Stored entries
-- pv_equiv track=rewrite | github.com/jagr2808/Nakayama-algebras | compute_AG.py | I
-- ===== SOURCE A (Python) =====
-- def I(i, k, e):
--     if i==0:
--         return (0,0)
--     j = i-1
--     while(j > 0):
--         if j in e:
--             return (e[j]+1,i)
--         j -= 1
--     return (0, i)
-- ===== SOURCE B (Python) =====
-- def I(i, k, e):
--     cand = [j for j in e if 0 < j < i]
--     if cand:
--         j = max(cand)
--         return (e[j] + 1, i)
--     return (0, i)
-- ===== Notes on version B (the rewrite author's own statement) =====
-- stated objective: simpler
-- what changed: Replaced the descending early-exit position scan (and the i==0 special case, which folds into the empty-candidate return) with a single filter over the dict's keys followed by max.
import Mathlib
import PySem

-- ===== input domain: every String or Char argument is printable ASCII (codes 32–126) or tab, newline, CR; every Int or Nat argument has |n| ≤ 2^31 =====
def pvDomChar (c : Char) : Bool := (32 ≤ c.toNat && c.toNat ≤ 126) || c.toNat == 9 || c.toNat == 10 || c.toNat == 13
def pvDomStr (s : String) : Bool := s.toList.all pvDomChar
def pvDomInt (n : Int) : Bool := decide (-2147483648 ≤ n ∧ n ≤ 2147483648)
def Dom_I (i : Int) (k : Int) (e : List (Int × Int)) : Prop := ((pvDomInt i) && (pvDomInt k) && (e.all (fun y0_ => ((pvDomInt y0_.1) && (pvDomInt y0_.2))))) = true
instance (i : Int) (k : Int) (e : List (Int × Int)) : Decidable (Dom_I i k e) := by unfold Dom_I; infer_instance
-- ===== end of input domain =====

-- B replaces A's descending early-exit scan over integer positions by a filter of the
-- dict's keys to 0 < key < i followed by max (simpler, one pass over the dict).

-- ===== PORT A =====
-- the 'while j > 0' loop: 'j in e' is dict membership, 'e[j]' the dict lookup
def Iloop (d : PySem.Dict Int Int) (i : Int) (j : Int) : Int × Int :=
  if _h : 0 < j then
    match d.get? j with
    | some v => (v + 1, i)
    | none => Iloop d i (j - 1)
  else (0, i)
termination_by j.toNat
decreasing_by omega

def I (i : Int) (k : Int) (e : List (Int × Int)) : Int × Int :=
  if i == 0 then (0, 0)
  else Iloop (PySem.Dict.mk e) i (i - 1)

-- ===== PORT B =====
def I_alt (i : Int) (k : Int) (e : List (Int × Int)) : Int × Int :=
  -- cand = [j for j in e if 0 < j < i]; then max(cand) and the lookup e[j]
  -- (j comes from the dict's keys, so the lookup succeeds; getD's default is never used)
  match PySem.List.max? ((PySem.Dict.mk e).keys.filter (fun j => decide (0 < j ∧ j < i))) (fun x => x) with
  | some j => (((PySem.Dict.mk e).get? j).getD 0 + 1, i)
  | none => (0, i)

-- ===== PRECONDITION & SPEC =====
def Spec_I (i : Int) (k : Int) (e : List (Int × Int)) (out : Int × Int) : Prop := out = I_alt i k e
instance (i : Int) (k : Int) (e : List (Int × Int)) (out : Int × Int) : Decidable (Spec_I i k e out) := by unfold Spec_I; infer_instance

-- ===== CLAIM (what is proved, stated in full; the proofs are below) =====
def Claim_equal_I : Prop := ∀ (i : Int) (k : Int) (e : List (Int × Int)), Dom_I i k e → Spec_I i k e (I i k e)

-- ===== LEMMAS AND PROOFS =====

-- the scan from j downwards returns the entry of the largest key in (0, j], else (0, i)
lemma Iloop_eq (d : PySem.Dict Int Int) (i : Int) (n : Nat) (j : Int) (hn : j.toNat = n) :
    Iloop d i j =
      match PySem.List.max? (d.keys.filter (fun x => decide (0 < x ∧ x ≤ j))) (fun x => x) with
      | some m => ((d.get? m).getD 0 + 1, i)
      | none => (0, i) := by
  induction n generalizing j with
  | zero =>
    have hj : ¬ 0 < j := by omega
    have hfil : d.keys.filter (fun x => decide (0 < x ∧ x ≤ j)) = [] := by
      apply List.filter_eq_nil_iff.mpr
      intro x _; simp; omega
    rw [Iloop, hfil]
    simp [hj, PySem.List.max?]
  | succ n ih =>
    have hj : 0 < j := by omega
    rw [Iloop]
    simp only [hj, dif_pos]
    cases hg : d.get? j with
    | some v =>
      have hmem : j ∈ d.keys.filter (fun x => decide (0 < x ∧ x ≤ j)) := by
        have hk : j ∈ d.keys := by
          by_contra hne
          rw [(PySem.Dict.get?_eq_none_iff_not_mem_keys d j).mpr hne] at hg
          cases hg
        simp [List.mem_filter, hk]; omega
      obtain ⟨m, hm⟩ : ∃ m, PySem.List.max? (d.keys.filter (fun x => decide (0 < x ∧ x ≤ j))) (fun x => x) = some m := by
        cases hmax : PySem.List.max? (d.keys.filter (fun x => decide (0 < x ∧ x ≤ j))) (fun x => x) with
        | none =>
          rw [PySem.List.max?_eq_none_iff] at hmax
          rw [hmax] at hmem; cases hmem
        | some m => exact ⟨m, rfl⟩
      have hle : m ≤ j := by
        have h1 := PySem.List.max?_mem hm
        have h2 := (List.mem_filter.mp h1).2
        simp at h2; omega
      have hmj : m = j := le_antisymm hle (PySem.List.max?_isMax hm j hmem)
      rw [hm, hmj]
      simp [hg]
    | none =>
      have hk : j ∉ d.keys := (PySem.Dict.get?_eq_none_iff_not_mem_keys d j).mp hg
      have hstep : d.keys.filter (fun x => decide (0 < x ∧ x ≤ j)) =
          d.keys.filter (fun x => decide (0 < x ∧ x ≤ j - 1)) := by
        apply List.filter_congr
        intro x hx
        have hne : x ≠ j := fun hxe => hk (hxe ▸ hx)
        simp only [decide_eq_decide]
        omega
      rw [hstep, ih (j - 1) (by omega)]

-- ===== VERDICT (by name: the statement is the Claim_ definition above) =====
theorem I_spec : Claim_equal_I := by
  intro i k e _
  unfold Spec_I I I_alt
  by_cases hi : i = 0
  · subst hi
    have hfil : (PySem.Dict.mk e).keys.filter (fun j => decide (0 < j ∧ j < (0:Int))) = [] := by
      apply List.filter_eq_nil_iff.mpr
      intro x _; simp; omega
    simp only [show ((0:Int) == 0) = true from rfl, if_true, hfil, PySem.List.max?, List.foldl]
  · have hfil : (PySem.Dict.mk e).keys.filter (fun x => decide (0 < x ∧ x ≤ i - 1)) =
        (PySem.Dict.mk e).keys.filter (fun j => decide (0 < j ∧ j < i)) := by
      apply List.filter_congr
      intro x _
      simp only [decide_eq_decide]
      omega
    rw [if_neg (by simpa using hi)]
    rw [Iloop_eq (PySem.Dict.mk e) i (i - 1).toNat (i - 1) rfl, hfil]
theorem pvLeftChain (r1 c1 r2 c2 : Int) (hrr : r1 < r2) (hcc : c1 < c2) :
    ∀ n : Nat, ∀ a : Int, r1 ≤ a → a ≤ r2 - 1 → (a - r1).toNat = n →
    pvChain r1 c1 r2 c2 (a, c1) ((PySem.List.pyRange a r1 (-1)).map fun r => (r, c1))
      (r1, c1) := by
  intro n
  induction n with
  | zero =>
    intro a h1 h2 h3
    have ha : a = r1 := by omega
    subst ha
    rw [PySem.List.pyRange_neg_one_eq_nil (by omega)]
    simp [pvChain]
  | succ n ihn =>
    intro a h1 h2 h3
    rw [PySem.List.pyRange_neg_one_cons (by omega)]
    refine ⟨rfl, by intro h; simp [Prod.mk.injEq] at h; omega, ?_⟩
    have hnx : pvNxt r1 c1 r2 c2 (a, c1) = (a - 1, c1) := by
      unfold pvNxt
      split_ifs with h1 h2 h3 <;> first | rfl | (simp [Prod.mk.injEq] at * <;> omega)
    rw [hnx]
    exact ihn (a - 1) (by omega) (by omega) (by omega)

theorem pvCoords_mem (r1 c1 r2 c2 : Int) {p : Int × Int} (hp : p ∈ pvCoords r1 c1 r2 c2) :
    (p.1 = r1 ∧ c1 ≤ p.2 ∧ p.2 < c2 + 1) ∨ (r1 + 1 ≤ p.1 ∧ p.1 < r2 + 1 ∧ p.2 = c2) ∨
    (p.1 = r2 ∧ c1 - 1 < p.2 ∧ p.2 ≤ c2 - 1) ∨ (r1 < p.1 ∧ p.1 ≤ r2 - 1 ∧ p.2 = c1) := by
  unfold pvCoords at hp
  simp only [List.mem_append, List.mem_map] at hp
  rcases hp with ((⟨x, hx, rfl⟩ | ⟨x, hx, rfl⟩) | ⟨x, hx, rfl⟩) | ⟨x, hx, rfl⟩
  · exact Or.inl ⟨rfl, (PySem.List.mem_pyRange_one.mp hx).1, (PySem.List.mem_pyRange_one.mp hx).2⟩
  · exact Or.inr (Or.inl ⟨(PySem.List.mem_pyRange_one.mp hx).1, (PySem.List.mem_pyRange_one.mp hx).2, rfl⟩)
  · exact Or.inr (Or.inr (Or.inl ⟨rfl, (PySem.List.mem_pyRange_neg_one.mp hx).1, (PySem.List.mem_pyRange_neg_one.mp hx).2⟩))
  · exact Or.inr (Or.inr (Or.inr ⟨(PySem.List.mem_pyRange_neg_one.mp hx).1, (PySem.List.mem_pyRange_neg_one.mp hx).2, rfl⟩))

theorem pvMapM_some {α β : Type} (f : α → Option β) (g : α → β) :
    ∀ l : List α, (∀ p ∈ l, f p = some (g p)) → l.mapM f = some (l.map g) := by
  intro l h
  induction l with
  | nil => rfl
  | cons x t ih =>
    rw [List.map_cons, List.mapM_cons, h x (by simp),
      ih fun p hp => h p (by simp [hp])]
    rfl

theorem pvIdx_some {n : Nat} {i : Int} (h1 : -(n : Int) ≤ i) (h2 : i < (n : Int)) :
    ∃ k, PySem.List.pyIdx? n i = some k := by
  rcases h : PySem.List.pyIdx? n i with - | k
  · unfold PySem.List.pyIdx? at h
    split_ifs at h
  · exact ⟨k, rfl⟩

-- inside the stated bounds every border subscript resolves (possibly negative, Python wrap)
theorem pvReadOK2 (m : List (List Int)) (r1 c1 r2 c2 : Int)
    (h3 : -(m.length : Int) ≤ r1) (h5 : r2 < (m.length : Int))
    (h6 : ∀ r ∈ PySem.List.pyRange r1 (r2 + 1) 1,
      -((PySem.List.pyGetD m r []).length : Int) ≤ c1 ∧
        c2 < ((PySem.List.pyGetD m r []).length : Int)) :
    ∀ p : Int × Int, r1 ≤ p.1 → p.1 ≤ r2 → c1 ≤ p.2 → p.2 ≤ c2 →
      ∃ v, pvRead2 m p.1 p.2 = some v := by
  intro p hb1 hb2 hb3 hb4
  obtain ⟨k, hk⟩ := pvIdx_some (n := m.length) (i := p.1) (by omega) (by omega)
  have hklt := pvIdx_lt hk
  have hrowD : PySem.List.pyGetD m p.1 [] = m.getD k [] := by
    unfold PySem.List.pyGetD PySem.List.pyGet?
    rw [hk]
    simp only [Option.bind_some, List.getElem?_eq_getElem hklt, Option.getD_some]
    exact (List.getD_eq_getElem m [] hklt).symm
  obtain ⟨hc1, hc2⟩ := h6 p.1 (PySem.List.mem_pyRange_one.mpr ⟨hb1, by omega⟩)
  rw [hrowD] at hc1 hc2
  obtain ⟨tt, htt⟩ := pvIdx_some (n := (m.getD k []).length) (i := p.2) (by omega) (by omega)
  have httlt := pvIdx_lt htt
  refine ⟨(m.getD k [])[tt], ?_⟩
  rw [pvRead2_eq]
  unfold pvPhys
  simp only [hk, htt]
  unfold pvCell
  exact List.getElem?_eq_getElem httlt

### ACTIVITY
Find every line in the records that uses the string "apply", then copy it.

### RESULT
      apply List.filter_eq_nil_iff.mpr
        apply List.filter_congr
      apply List.filter_eq_nil_iff.mpr
      apply List.filter_congr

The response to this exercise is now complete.